• TASK: Give again, word for word, each line below starting at the one that contains "instance (path : String) (out" and ending at the one that contains "-- value following".
(DATA RECORDS begins)
-- pv_equiv track=rewrite | github.com/TomLouwers/websitesara | tools/new/kerndoel_coverage_dashboard.py | parse_pack_meta
-- ===== SOURCE A (Python) =====
-- from typing import Dict, List, Any, Tuple
--
-- def parse_pack_meta(path: str) -> Dict[str, Any]:
--     p = path.replace("\\", "/")
--     parts = p.split("/")
--
--     meta = {
--         "path": path,
--         "domain": "",
--         "grade": None,
--         "level": "",
--         "topic": ""
--     }
--
--     if "nl-NL" in parts:
--         i = parts.index("nl-NL")
--         if i + 1 < len(parts):
--             meta["domain"] = parts[i + 1]
--
--     for part in parts:
--         if part.startswith("groep-"):
--             try:
--                 meta["grade"] = int(part.split("-")[1])
--             except Exception:
--                 meta["grade"] = None
--         if part in ("n1", "n2", "n3", "n4"):
--             meta["level"] = part
--
--     if "topics" in parts:
--         j = parts.index("topics")
--         if j + 1 < len(parts):
--             meta["topic"] = parts[j + 1]
--
--     return meta
-- ===== SOURCE B (Python) =====
-- def parse_pack_meta(path: str) -> dict:
--     # single forward pass with an accumulator: remember the previous part and
--     # first-occurrence flags instead of A's separate .index lookups and loop
--     parts = path.replace("\\", "/").split("/")
--     prev = None
--     domain = ""
--     topic = ""
--     grade = None
--     level = ""
--     dset = False
--     tset = False
--     for part in parts:
--         if not dset and prev == "nl-NL":
--             domain = part
--             dset = True
--         if not tset and prev == "topics":
--             topic = part
--             tset = True
--         if part.startswith("groep-"):
--             try:
--                 grade = int(part.split("-")[1])
--             except Exception:
--                 grade = None
--         if part in ("n1", "n2", "n3", "n4"):
--             level = part
--         prev = part
--     return {"path": path, "domain": domain, "grade": grade, "level": level, "topic": topic}
-- ===== Notes on version B (the rewrite author's own statement) =====
-- stated objective: alternative
-- what changed: A's staged passes (two 'in'+'.index' lookups into the part list plus a separate overwriting loop mutating a dict) are replaced by ONE forward pass with an explicit accumulator: a previous-part variable and first-occurrence flags set domain/topic, while grade/level are overwritten in the same pass; the result dict is built once at the end.
import Mathlib
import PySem

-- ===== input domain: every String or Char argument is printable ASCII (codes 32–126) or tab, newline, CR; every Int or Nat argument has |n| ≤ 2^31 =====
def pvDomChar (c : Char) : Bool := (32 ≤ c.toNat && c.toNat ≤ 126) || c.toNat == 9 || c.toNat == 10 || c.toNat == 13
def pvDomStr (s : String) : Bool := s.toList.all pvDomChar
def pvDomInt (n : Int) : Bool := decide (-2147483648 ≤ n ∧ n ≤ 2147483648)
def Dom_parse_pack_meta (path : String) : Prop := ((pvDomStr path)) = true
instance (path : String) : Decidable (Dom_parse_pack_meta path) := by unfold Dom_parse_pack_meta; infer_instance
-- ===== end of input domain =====

-- B replaces A's staged passes (two index lookups plus an overwriting loop over a mutated dict)
-- by ONE forward pass with an explicit accumulator (previous part + first-occurrence flags);
-- alternative decomposition, same cost. Return-value equivalence only; neither mutates anything.

-- ===== PORT A =====
-- s.split("/") and part.split("-"): sep ≠ "", so PySem.Str.split? is some and .getD [] is exact.
-- A's dict holds strings and an int grade; the int is rendered with PySem.Int.toStr to fit the
-- declared value type Option String (B renders it identically).
def parse_pack_meta (path : String) : List (String × Option String) :=
  let p := PySem.Str.replace path "\\" "/"
  let parts := (PySem.Str.split? p "/").getD []
  let md : PySem.Dict String (Option String) :=
    PySem.Dict.mk [("path", some path), ("domain", some ""), ("grade", none),
                   ("level", some ""), ("topic", some "")]
  -- if "nl-NL" in parts: i = parts.index("nl-NL"); if i+1 < len(parts): md["domain"] = parts[i+1]
  let md := match PySem.List.index? parts "nl-NL" with
    | some i => if i + 1 < parts.length then md.insert "domain" (some (parts.getD (i + 1) "")) else md
    | none => md
  let md := parts.foldl (fun m part =>
      let m := if PySem.Str.startswith part "groep-" then
          m.insert "grade" (((PySem.List.pyGet? ((PySem.Str.split? part "-").getD []) 1).bind
            PySem.Int.ofStr?).map PySem.Int.toStr)
        else m
      if part == "n1" || part == "n2" || part == "n3" || part == "n4" then
        m.insert "level" (some part) else m) md
  let md := match PySem.List.index? parts "topics" with
    | some j => if j + 1 < parts.length then md.insert "topic" (some (parts.getD (j + 1) "")) else md
    | none => md
  md.items

-- ===== PORT B =====
-- the loop body of Source B: state = (prev, domain, dset, topic, tset, grade, level)
def stepB (st : Option String × String × Bool × String × Bool × Option String × String)
    (part : String) : Option String × String × Bool × String × Bool × Option String × String :=
  let (prev, dom, dset, top, tset, gr, lv) := st
  let (dom, dset) := if !dset && prev == some "nl-NL" then (part, true) else (dom, dset)
  let (top, tset) := if !tset && prev == some "topics" then (part, true) else (top, tset)
  let gr := if PySem.Str.startswith part "groep-" then
      ((PySem.List.pyGet? ((PySem.Str.split? part "-").getD []) 1).bind
        PySem.Int.ofStr?).map PySem.Int.toStr
    else gr
  let lv := if part == "n1" || part == "n2" || part == "n3" || part == "n4" then part else lv
  (some part, dom, dset, top, tset, gr, lv)

def parse_pack_meta_alt (path : String) : List (String × Option String) :=
  let parts := (PySem.Str.split? (PySem.Str.replace path "\\" "/") "/").getD []
  let st := parts.foldl stepB (none, "", false, "", false, none, "")
  match st with
  | (_, dom, _, top, _, gr, lv) =>
    [("path", some path), ("domain", some dom), ("grade", gr),
     ("level", some lv), ("topic", some top)]

-- ===== PRECONDITION & SPEC =====
def Spec_parse_pack_meta (path : String) (out : List (String × Option String)) : Prop :=
  out = parse_pack_meta_alt path
instance (path : String) (out : List (String × Option String)) : Decidable (Spec_parse_pack_meta path out) := by
  unfold Spec_parse_pack_meta; infer_instance

-- ===== CLAIM =====
def Claim_equal_parse_pack_meta : Prop :=
  ∀ (path : String), Dom_parse_pack_meta path → Spec_parse_pack_meta path (parse_pack_meta path)

-- ===== LEMMAS AND PROOFS =====

-- value following the first occurrence of key, scanning with a carried previous element
def fstAfter (key : String) : Option String → List String → Option String
  | _, [] => none
  | prev, c :: rs => if prev == some key then some c else fstAfter key (some c) rs

lemma pv_insert_grade (a b c d e v : Option String) :
    (PySem.Dict.mk [("path", a), ("domain", b), ("grade", c), ("level", d), ("topic", e)]).insert
      "grade" v
    = PySem.Dict.mk [("path", a), ("domain", b), ("grade", v), ("level", d), ("topic", e)] := by
  simp [PySem.Dict.insert]

lemma pv_insert_level (a b c d e v : Option String) :
    (PySem.Dict.mk [("path", a), ("domain", b), ("grade", c), ("level", d), ("topic", e)]).insert
      "level" v
    = PySem.Dict.mk [("path", a), ("domain", b), ("grade", c), ("level", v), ("topic", e)] := by
  simp [PySem.Dict.insert]

lemma pv_insert_domain (a b c d e v : Option String) :
    (PySem.Dict.mk [("path", a), ("domain", b), ("grade", c), ("level", d), ("topic", e)]).insert
      "domain" v
    = PySem.Dict.mk [("path", a), ("domain", v), ("grade", c), ("level", d), ("topic", e)] := by
  simp [PySem.Dict.insert]

lemma pv_insert_topic (a b c d e v : Option String) :
    (PySem.Dict.mk [("path", a), ("domain", b), ("grade", c), ("level", d), ("topic", e)]).insert
      "topic" v
    = PySem.Dict.mk [("path", a), ("domain", b), ("grade", c), ("level", d), ("topic", v)] := by
  simp [PySem.Dict.insert]

-- one pass = the tuple of A's separate scans
lemma loopB_eq (rest : List String) (prev : Option String) (dom top : String)
    (dset tset : Bool) (gr : Option String) (lv : String) :
    List.foldl stepB (prev, dom, dset, top, tset, gr, lv) rest =
      (rest.foldl (fun _ x => some x) prev,
       if dset then dom else (fstAfter "nl-NL" prev rest).getD dom,
       dset || (fstAfter "nl-NL" prev rest).isSome,
       if tset then top else (fstAfter "topics" prev rest).getD top,
       tset || (fstAfter "topics" prev rest).isSome,
       rest.foldl (fun g part =>
         if PySem.Str.startswith part "groep-" then
           ((PySem.List.pyGet? ((PySem.Str.split? part "-").getD []) 1).bind
             PySem.Int.ofStr?).map PySem.Int.toStr
         else g) gr,
       rest.foldl (fun l part =>
         if part == "n1" || part == "n2" || part == "n3" || part == "n4" then part else l) lv) := by
  induction rest generalizing prev dom top dset tset gr lv with
  | nil => simp [fstAfter]
  | cons c rs ih =>
    simp only [List.foldl_cons, stepB, fstAfter]
    by_cases hd : prev = some "nl-NL" <;> by_cases ht : prev = some "topics" <;>
      cases dset <;> cases tset <;>
      simp [hd, ht, ih]

lemma fstAfter_some_eq (key : String) (c : String) (rest : List String) :
    (fstAfter key (some c) rest).getD ""
      = (match PySem.List.index? (c :: rest) key with
          | some i => if i + 1 < (c :: rest).length then (c :: rest).getD (i + 1) "" else ""
          | none => "") := by
  induction rest generalizing c with
  | nil =>
    by_cases h : c = key
    · subst h; rw [PySem.List.index?_cons_self]; simp [fstAfter]
    · rw [PySem.List.index?_cons_of_ne _ h]
      simp [fstAfter, PySem.List.index?, List.idxOf?]
  | cons d rs ih =>
    by_cases h : c = key
    · subst h; rw [PySem.List.index?_cons_self]; simp [fstAfter]
    · rw [PySem.List.index?_cons_of_ne _ h]
      simp only [fstAfter, beq_iff_eq, Option.some.injEq, h, if_false]
      rw [ih]
      cases hI : PySem.List.index? (d :: rs) key <;> simp

lemma fstAfter_none_eq (key : String) (parts : List String) :
    (fstAfter key none parts).getD ""
      = (match PySem.List.index? parts key with
          | some i => if i + 1 < parts.length then parts.getD (i + 1) "" else ""
          | none => "") := by
  cases parts with
  | nil => rfl
  | cons c rs =>
    have : fstAfter key none (c :: rs) = fstAfter key (some c) rs := by simp [fstAfter]
    rw [this, fstAfter_some_eq]

lemma foldA_eq (parts : List String) (a b e g : Option String) (l : Option String) :
    parts.foldl (fun m part =>
      if part == "n1" || part == "n2" || part == "n3" || part == "n4" then
        (if PySem.Str.startswith part "groep-" then
          m.insert "grade" (((PySem.List.pyGet? ((PySem.Str.split? part "-").getD []) 1).bind
            PySem.Int.ofStr?).map PySem.Int.toStr)
         else m).insert "level" (some part)
      else
        (if PySem.Str.startswith part "groep-" then
          m.insert "grade" (((PySem.List.pyGet? ((PySem.Str.split? part "-").getD []) 1).bind
            PySem.Int.ofStr?).map PySem.Int.toStr)
         else m))
      (PySem.Dict.mk [("path", a), ("domain", b), ("grade", g), ("level", l), ("topic", e)])
    = PySem.Dict.mk [("path", a), ("domain", b),
        ("grade", parts.foldl (fun g part =>
          if PySem.Str.startswith part "groep-" then
            ((PySem.List.pyGet? ((PySem.Str.split? part "-").getD []) 1).bind
              PySem.Int.ofStr?).map PySem.Int.toStr
          else g) g),
        ("level", parts.foldl (fun l part =>
          if part == "n1" || part == "n2" || part == "n3" || part == "n4" then some part else l)
          l), ("topic", e)] := by
  induction parts generalizing g l with
  | nil => rfl
  | cons p rest ih =>
    simp only [List.foldl_cons]
    split_ifs with h1 h2 <;>
      (try simp only [pv_insert_grade, pv_insert_level]) <;>
      exact ih _ _

lemma levelFold_some (parts : List String) (s : String) :
    parts.foldl (fun l part =>
      if part == "n1" || part == "n2" || part == "n3" || part == "n4" then some part else l)
      (some s) = some (parts.foldl (fun l part =>
      if part == "n1" || part == "n2" || part == "n3" || part == "n4" then part else l) s) := by
  induction parts generalizing s with
  | nil => rfl
  | cons p rest ih =>
    simp only [List.foldl_cons]
    split_ifs <;> apply ih

-- ===== VERDICT =====
theorem parse_pack_meta_spec : Claim_equal_parse_pack_meta := by
  intro path _
  unfold Spec_parse_pack_meta parse_pack_meta parse_pack_meta_alt
  simp only [loopB_eq, fstAfter_none_eq]
  generalize (PySem.Str.split? (PySem.Str.replace path "\\" "/") "/").getD [] = parts
  cases hD : PySem.List.index? parts "nl-NL" <;>
    cases hT : PySem.List.index? parts "topics" <;>
      simp only [hD, hT] <;>
      (try split_ifs) <;>
      simp only [pv_insert_domain, foldA_eq, levelFold_some, pv_insert_topic,
        Bool.false_eq_true] <;> (try contradiction)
(DATA RECORDS ends)
• EXERCISE SOLUTION:
instance (path : String) (out : List (String × Option String)) : Decidable (Spec_parse_pack_meta path out) := by
  unfold Spec_parse_pack_meta; infer_instance

-- ===== CLAIM =====
def Claim_equal_parse_pack_meta : Prop :=
  ∀ (path : String), Dom_parse_pack_meta path → Spec_parse_pack_meta path (parse_pack_meta path)

-- ===== LEMMAS AND PROOFS =====

-- value following the first occurrence of key, scanning with a carried previous element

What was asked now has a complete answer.